Jim Young: Okay. So going back to the implementation part, and I'm going to pull back the curtain here. I feel fairly confident, you mentioned the banker goes on vacation, comes back and doesn't realize that policies have changed, continues to plow forward with that sort of thing. That would be me. I will not name the name of my wonderfully patient coworker who has reminded me, I think, every day this week to sign off on the particular company policies that we have to have signed off on by today. And she finally escalated it to a direct Slack to me about five minutes before this podcast of, are you going to sign this? So I guess what I'm saying is, is all right, you can come up with all these great policies. You may even come up with them in a way that works really well with your incentive plans. But again, you've got human beings on the other end that need to see it, absorb it and understand it and then follow through on it.
 
So how many TPS reports can you put out there? And particularly if you also throw in the small bank, big bank part of this thing. It's one thing to go down the hallway and lean on somebody and knock on someone's door and say, "Are you going to do this?" It's another thing when you've got thousands of bankers in multiple time zones and different continents and trying to make sure they're all aware and following policy.
 
Dallas Wells: A lot of stuff to cover in that question. Because again, it's management science here, change management across an organization. But I think the reality is... And look, we've had a lot of discussions about this at Precision Lender. There's an idealistic view that we've tried to adhere to as much as possible, which is provide relationship managers with help, with good, insightful guidance, and give them the information that they need in the moment that they need it so they can make a good decision. And so we want to... Well, a design element of Precision Lender from the early days in trying to solve for how to make a deal work, there was a series of green dots on the screen. Here's the ways to make it work. And that was novel at the time. Still is, really, in most instances.
 
Most bank systems have a series of red dots that need to be cleared. These are the problems. These are the things outside of policy. These are the flags that must be cleared before the deal can move forward. And we tried to shift that and say, "Here's 10 ways that you could make it work. Use one of those or some combination of those to get to where you need to be," instead of just a big red X on the screen, basically. So that's always been kind of baked into our DNA and what we think is the right approach.

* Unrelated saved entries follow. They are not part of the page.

-- ===== VERDICT (by name: the statement is the Claim_ definition above) =====
theorem answer_spec : Claim_equal_answer := by
  unfold Claim_equal_answer
  intro food grid hdom hpre
  obtain ⟨hne, h0ne, hlen⟩ := hpre
  unfold Spec_answer
  cases grid with
  | nil => exact absurd rfl hne
  | cons row0 rest =>
  cases row0 with
  | nil => exact absurd (by simp) h0ne
  | cons v0 r0t =>
  simp only [answer, answer_alt]
  have hg00 : PySem.List.pyGetD (PySem.List.pyGetD ((v0 :: r0t) :: rest) 0 []) 0 (0 : Int) = v0 := by
    rw [PySem.List.pyGetD_zero, PySem.List.pyGetD_zero]
    rfl
  rw [hg00]
  set grid := (v0 :: r0t) :: rest with hgrid_def
  set Ng := grid.length with hNg_def
  have hNpos : 1 ≤ Ng := by rw [hNg_def, hgrid_def]; simp
  have hrow0 : grid.getD 0 [] = v0 :: r0t := rfl
  have hrow0len : 1 + r0t.length ≤ Ng := by
    have hm := hlen (v0 :: r0t) (by rw [hgrid_def]; exact List.mem_cons_self)
    simp only [List.length_cons] at hm
    omega
  have hofl : PySem.Set.ofList [v0] = [v0] := rfl
  set R0 : List (List (PySem.Set Int)) :=
    List.replicate Ng (List.replicate Ng PySem.Set.empty) with hR0_def
  have hRepCell : ∀ r' c' : Nat, cellN R0 r' c' = [] := by
    intro r' c'
    rw [hR0_def]
    unfold cellN
    simp only [List.getD_eq_getElem?_getD, List.getElem?_replicate]
    split_ifs <;> simp [PySem.Set.empty]
  have hR0len : R0.length = Ng := by rw [hR0_def]; simp
  have hR0row0 : (R0.getD 0 []).length = Ng := by
    rw [hR0_def, List.getD_eq_getElem?_getD, List.getElem?_replicate, if_pos (by omega)]
    simp
  set INIT := pvSetCellA R0 0 0 (PySem.Set.ofList [v0]) with hINIT_def
  have hInitCell : ∀ r' c' : Nat,
      cellN INIT r' c' = if r' = 0 ∧ c' = 0 then [v0] else [] := by
    have h := cellN_pvSetCellA R0 0 0 (PySem.Set.ofList [v0]) (by omega) (by omega)
    simp only [Nat.cast_zero] at h
    intro r' c'
    rw [hINIT_def, h r' c', hRepCell, hofl]
  have hIlen : INIT.length = Ng := by
    have h := length_pvSetCellA R0 0 0 (PySem.Set.ofList [v0])
    simp only [Nat.cast_zero] at h
    rw [hINIT_def, h, hR0len]
  have hIsh : ∀ row ∈ INIT, row.length = Ng := by
    have h := shape_pvSetCellA R0 0 0 (PySem.Set.ofList [v0]) Ng (by omega)
      (by intro row hrow; rw [hR0_def] at hrow; rw [List.eq_of_mem_replicate hrow]; simp)
    simp only [Nat.cast_zero] at h
    rw [hINIT_def]
    exact h
  -- the first cell (0, 0): A's loop step there keeps the preset {grid[0][0]}
  have hstep1 : pvStep food INIT (0 : Int) (0 : Int) v0 = pvSetCellA INIT 0 0 [v0] := by
    simp only [pvStep, if_neg (by simp : ¬((0 : Int) ≠ 0))]
    congr 1
    have h := pvCellA_cast INIT 0 0
    simp only [Nat.cast_zero] at h
    rw [h, hInitCell 0 0, if_pos ⟨rfl, rfl⟩]
  set G1 := pvSetCellA INIT 0 0 [v0] with hG1_def
  have hG1cell : ∀ r' c' : Nat, cellN G1 r' c' = if r' = 0 ∧ c' = 0 then [v0] else [] := by
    have h := cellN_pvSetCellA INIT 0 0 [v0] (by omega)
      (by
        have hm : INIT.getD 0 [] ∈ INIT := by
          rw [List.getD_eq_getElem?_getD, List.getElem?_eq_getElem (by omega), Option.getD_some]
          exact List.getElem_mem (by omega)
        rw [hIsh _ hm]; omega)
    simp only [Nat.cast_zero] at h
    intro r' c'
    rw [hG1_def, h r' c', hInitCell r' c']
    split_ifs with h1 <;> rfl
  have hG1len : G1.length = Ng := by
    have h := length_pvSetCellA INIT 0 0 [v0]
    simp only [Nat.cast_zero] at h
    rw [hG1_def, h, hIlen]
  have hG1sh : ∀ row ∈ G1, row.length = Ng := by
    have h := shape_pvSetCellA INIT 0 0 [v0] Ng (by omega) hIsh
    simp only [Nat.cast_zero] at h
    rw [hG1_def]
    exact h
  -- cell (0,0) agrees with reachSpec
  have hspec00 : reachSpec food grid 0 0 = [v0] := by
    rw [reachSpec_eq, hrow0, if_neg (by simp), if_pos ⟨rfl, rfl⟩]
    rfl
  -- the rest of row 0
  have hrfold := rowFoldR food grid Ng 0 (by omega)
    (by rw [hrow0]; simp only [List.length_cons]; omega) r0t 1 G1
    (by rw [hrow0]; simp) hG1len hG1sh (Or.inr le_rfl)
    (fun c h => absurd h (by omega))
    (by
      intro c hc x
      have hc0 : c = 0 := by omega
      subst hc0
      rw [hG1cell 0 0, if_pos ⟨rfl, rfl⟩, hspec00]
    )
    (by
      intro c hc
      rw [hG1cell 0 c, if_neg (by omega)])
    _ rfl
  simp only [Nat.cast_one, Nat.cast_zero] at hrfold
  obtain ⟨e1, e2, e5, e6⟩ := hrfold
  set G2 := (PySem.List.enumerate r0t (1 : Int)).foldl
    (fun h q => pvStep food h (0 : Int) q.1 q.2) G1 with hG2_def
  -- the remaining rows
  have hgfold := gridFoldR food grid Ng hNg_def.symm hlen
    rest.length 1 G2 le_rfl
    (by rw [hNg_def, hgrid_def]; simp only [List.length_cons]; omega)
    e1 e2
    (by intro c; exact e6 c)
    (by
      intro r' c hge
      rw [e5 r' c (by omega), hG1cell r' c, if_neg (by omega)])
  have hdrop1 : grid.drop 1 = rest := by rw [hgrid_def]; rfl
  rw [hdrop1] at hgfold
  simp only [Nat.cast_one] at hgfold
  -- B's set is reachSpec at the corner
  have hBset : (pvReach food grid (Ng - 1) (Ng - 1) PySem.Dict.empty).2 =
      reachSpec food grid (Ng - 1) (Ng - 1) :=
    (pvReach_correct food grid (2 * Ng) (Ng - 1) (Ng - 1) PySem.Dict.empty (by omega)
      (memoOK_empty food grid)).1
  -- assemble the folds in A
  have henum : PySem.List.enumerate grid =
      ((0 : Int), v0 :: r0t) :: PySem.List.enumerate rest ((0 : Int) + 1) := by
    rw [hgrid_def, PySem.List.enumerate_cons]
  rw [henum]
  simp only [List.foldl_cons, zero_add]
  have hrowA : pvRowA food INIT ((0 : Int), v0 :: r0t) = G2 := by
    simp only [pvRowA, PySem.List.enumerate_cons, List.foldl_cons, zero_add, hstep1]
    rw [hG2_def, hG1_def]
  rw [hrowA]
  have hcast : ((Ng : Int) - 1) = ((Ng - 1 : Nat) : Int) := by omega
  rw [hcast]
  have hcella := pvCellA_cast
    ((PySem.List.enumerate rest (1 : Int)).foldl (pvRowA food) G2) (Ng - 1) (Ng - 1)
  rw [hcella, hBset]
  exact final_eq food _ _ (hgfold (Ng - 1))
-- the final e of B's gap loop stays at or above s
lemma solGaps_snd_ge (length : Int) : ∀ (n : Nat) (s e : Int), (e - s).toNat = n → s ≤ e →
    e ≤ s + length - 1 → s ≤ (solGaps length s e).2 := by
  intro n
  induction n with
  | zero =>
      intro s e hn hse hlen
      rw [solGaps]
      split
      · exact hse
      · next h => simp only [not_or, not_lt] at h; omega
  | succ n ih =>
      intro s e hn hse hlen
      rw [solGaps]
      split
      · exact hse
      · next h =>
          simp only [not_or, not_lt] at h
          have := ih (s + length) (e + (length - 1)) (by omega) (by omega) (by omega)
          simp only []
          omega

-- A's loop equals: cs ^ f(s-1) ^ f(min e_final CAP) ^ (xor of the recorded gaps)
lemma loop_eq (length : Int) : ∀ (n : Nat) (s e cs : Int), (e - s).toNat = n →
    s ≤ e → s ≤ 2000000000 → e ≤ s + length - 1 →
    solLoopA length s e cs =
      PySem.Int.bxor cs (PySem.Int.bxor (solGetXor (s - 1))
        (PySem.Int.bxor (solGetXor (min (solGaps length s e).2 2000000000))
          ((solGaps length s e).1.foldl (fun cs g => PySem.Int.bxor cs (pairXor g.1 g.2)) 0))) := by
  intro n
  induction n with
  | zero =>
      intro s e cs hn hse hcap hlen
      have hes : e = s := by omega
      rw [solGaps, dif_pos (by omega)]
      rw [solLoopA, dif_pos hse, if_neg (by omega), if_pos (by omega),
        solLoopA, dif_neg (by omega)]
      simp only [List.foldl_nil]
      rw [PySem.Int.bxor_zero, min_eq_left (by omega)]
  | succ n ih =>
      intro s e cs hn hse hcap hlen
      by_cases hbrk : e > 2000000000 ∨ s + length > e + (length - 1) ∨ s + length > 2000000000
      · rw [solGaps, dif_pos hbrk]
        simp only [List.foldl_nil]
        rw [PySem.Int.bxor_zero]
        rw [solLoopA, dif_pos hse, if_neg (by omega)]
        by_cases he : e ≤ 2000000000
        · rw [if_pos he]
          have hstop : solLoopA length (s + length) (e + (length - 1))
              (PySem.Int.bxor cs (PySem.Int.bxor (solGetXor (s - 1)) (solGetXor e))) =
              PySem.Int.bxor cs (PySem.Int.bxor (solGetXor (s - 1)) (solGetXor e)) := by
            rw [solLoopA]
            split_ifs with h1 h2 h3
            · rfl
            · omega
            · omega
            · rfl
          rw [hstop, min_eq_left he]
        · rw [if_neg he, min_eq_right (by omega)]
      · simp only [not_or, not_lt] at hbrk
        obtain ⟨hbe, hbns, hbcap⟩ := hbrk
        rw [solGaps, dif_neg (by omega)]
        simp only []
        rw [solLoopA, dif_pos hse, if_neg (by omega), if_pos (by omega : e ≤ 2000000000)]
        rw [ih (s + length) (e + (length - 1))
          (PySem.Int.bxor cs (PySem.Int.bxor (solGetXor (s - 1)) (solGetXor e)))
          (by omega) (by omega) (by omega) (by omega)]
        by_cases hg : e + 1 ≤ s + length - 1
        · rw [if_pos hg]
          simp only [List.foldl_cons]
          rw [foldl_bxor_init _ (PySem.Int.bxor 0 (pairXor (e + 1) (s + length - 1))),
            bxor_zero_left]
          have hpe := pairXor_eq (e + 1) (s + length - 1) hg
          rw [show e + 1 - 1 = e by ring] at hpe
          rw [hpe]
          -- pure xor-algebra: both sides carry {cs, f(s-1), f(e), f(s+length-1), f(min), G}
          simp [bxor_assoc, bxor_left_comm, PySem.Int.bxor_comm]
        · rw [if_neg hg]
          have hesl : e = s + length - 1 := by omega
          subst hesl
          -- f(e) = f(s+length-1) cancels against the next row's f(ns - 1)
          simp [bxor_assoc, bxor_left_comm, bxor_cancel_left]

-- ===== VERDICT (by name: the statement is the Claim_ definition above) =====
theorem solution_spec : Claim_equal_solution := by
  intro start length _
  unfold Spec_solution solution
  simp only [solution_alt]
  by_cases h1 : start > start + length - 1
  · rw [solLoopA, dif_neg (by omega), if_pos (Or.inl h1)]
  · by_cases h2 : start > 2000000000
    · rw [solLoopA, dif_pos (by omega), if_pos h2, if_pos (Or.inr h2)]
    · rw [if_neg (show ¬ (start > start + length - 1 ∨ start > 2000000000) by omega)]
      rw [loop_eq length (start + length - 1 - start).toNat start (start + length - 1) 0 rfl
        (by omega) (by omega) (by omega)]
      rw [bxor_zero_left,
        foldl_bxor_init _ (pairXor start (min (solGaps length start (start + length - 1)).2 2000000000))]
      have hge := solGaps_snd_ge length (start + length - 1 - start).toNat start
        (start + length - 1) rfl (by omega) (by omega)
      rw [pairXor_eq start (min (solGaps length start (start + length - 1)).2 2000000000) (by omega)]
      simp [bxor_assoc]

There's a pragmatic reality, though, that just as you described, I get some of those friendly reminder emails that slowly escalate, too, until eventually my boss says, "Hey, HR says you still haven't signed the form. What the heck?" That's the accountability loop that you as an organization and especially as the organization gets larger, is just going to have to be part of your reality.
 
There has to be some policing of this, and that's the part that can get really, really tricky of how to actually make that happen in a helpful, useful way. Humans are also really good at tuning out those nags, and especially if you try to use technology to do it, those automated emails from the system that you're supposed to, "Hey, don't forget to do this. Don't forget to do that." Bankers have a ton of these, right? Here's all the technical exceptions that you're supposed to be working on. This borrower still owes you their quarterly financial statement. I'll get to it when I get to it, right? So figuring out how to cut through the noise for the things that are really important, hold your people accountable, there has to be some combination, even in small organizations, some combination of positive, proactive coaching to help on the front end and then holding accountable on the back end, which takes some reporting, some monitoring.
 
You start by reminding the employee, let them solve it themselves, but then it eventually has to be escalated and you have to have another human intervene and say, "You got to do this. You have to follow the rules on this." Or, as we're talking about banking, if you want to do this deal, somebody has to sign off on it. It's not going to go through until an SVP signs it, whatever your policy is. So it's that tricky balance of finding ways for accountability, monitoring of that, that just has to be a part of this.
 
We've had to add more of that to our systems through the years and especially as we've moved into larger and larger enterprise and global banks. When you're trying to hold 10 relationship managers accountable, yeah, you can make the rounds in the office and talk to everybody about it before lunch and you're good. If you're trying to get 10,000 relationship managers to adhere to something, there has to be a technology response. There has to be a report. There was somebody who was out on maternity leave so they've been gone for months. You got to make sure that their stuff is where it's supposed to be. And so there's a whole apparatus that has to go along with that.
 
That is another aspect of what makes this difficult. If you want to move the out of bounds lines, all of those systems have to be updated. Everything has to be changed. The thresholds to have to be moved, how it gets escalated has to be moved. Things that sound simple when you write them on the whiteboard, the engineers come back and they're like, yeah, in four months we'll have everything updated. It gets hard so I get it, but that's why you have to do this prioritization of which things really matter, which things are really important. Try to spend your relationship managers' time and attention on the things that really move the needle and remove as much of the other noise and nagging as you can. And it's hard.
 
Jim Young: Yeah. Gosh, it just comes up with a couple more sort of what-abouts that add some difficulty to it. Because, again, going back to my example, what I was getting was the sort of the tech start of it, which was the automated emails that go out to everybody sort of thing that's the easier part to implement. And I have sort of mentally trained, not in a good way, but automated email, that's not necessarily that important. Direct Slack from someone? Okay, now it is. But again, multiply me times 10,000. Direct Slacks aren't an option.
 
And it's the sort of thing of you want people to not feel ...  And I think this is again, what some of the bankers over in Europe were asking, it was, "How do we do this in a way that doesn't... We have to know when people are outside those lines. We have to know that and we have to be able to tell them to stay between them, but we also don't want to make them feel like there's a closed circuit camera in their office all day long monitoring every movement.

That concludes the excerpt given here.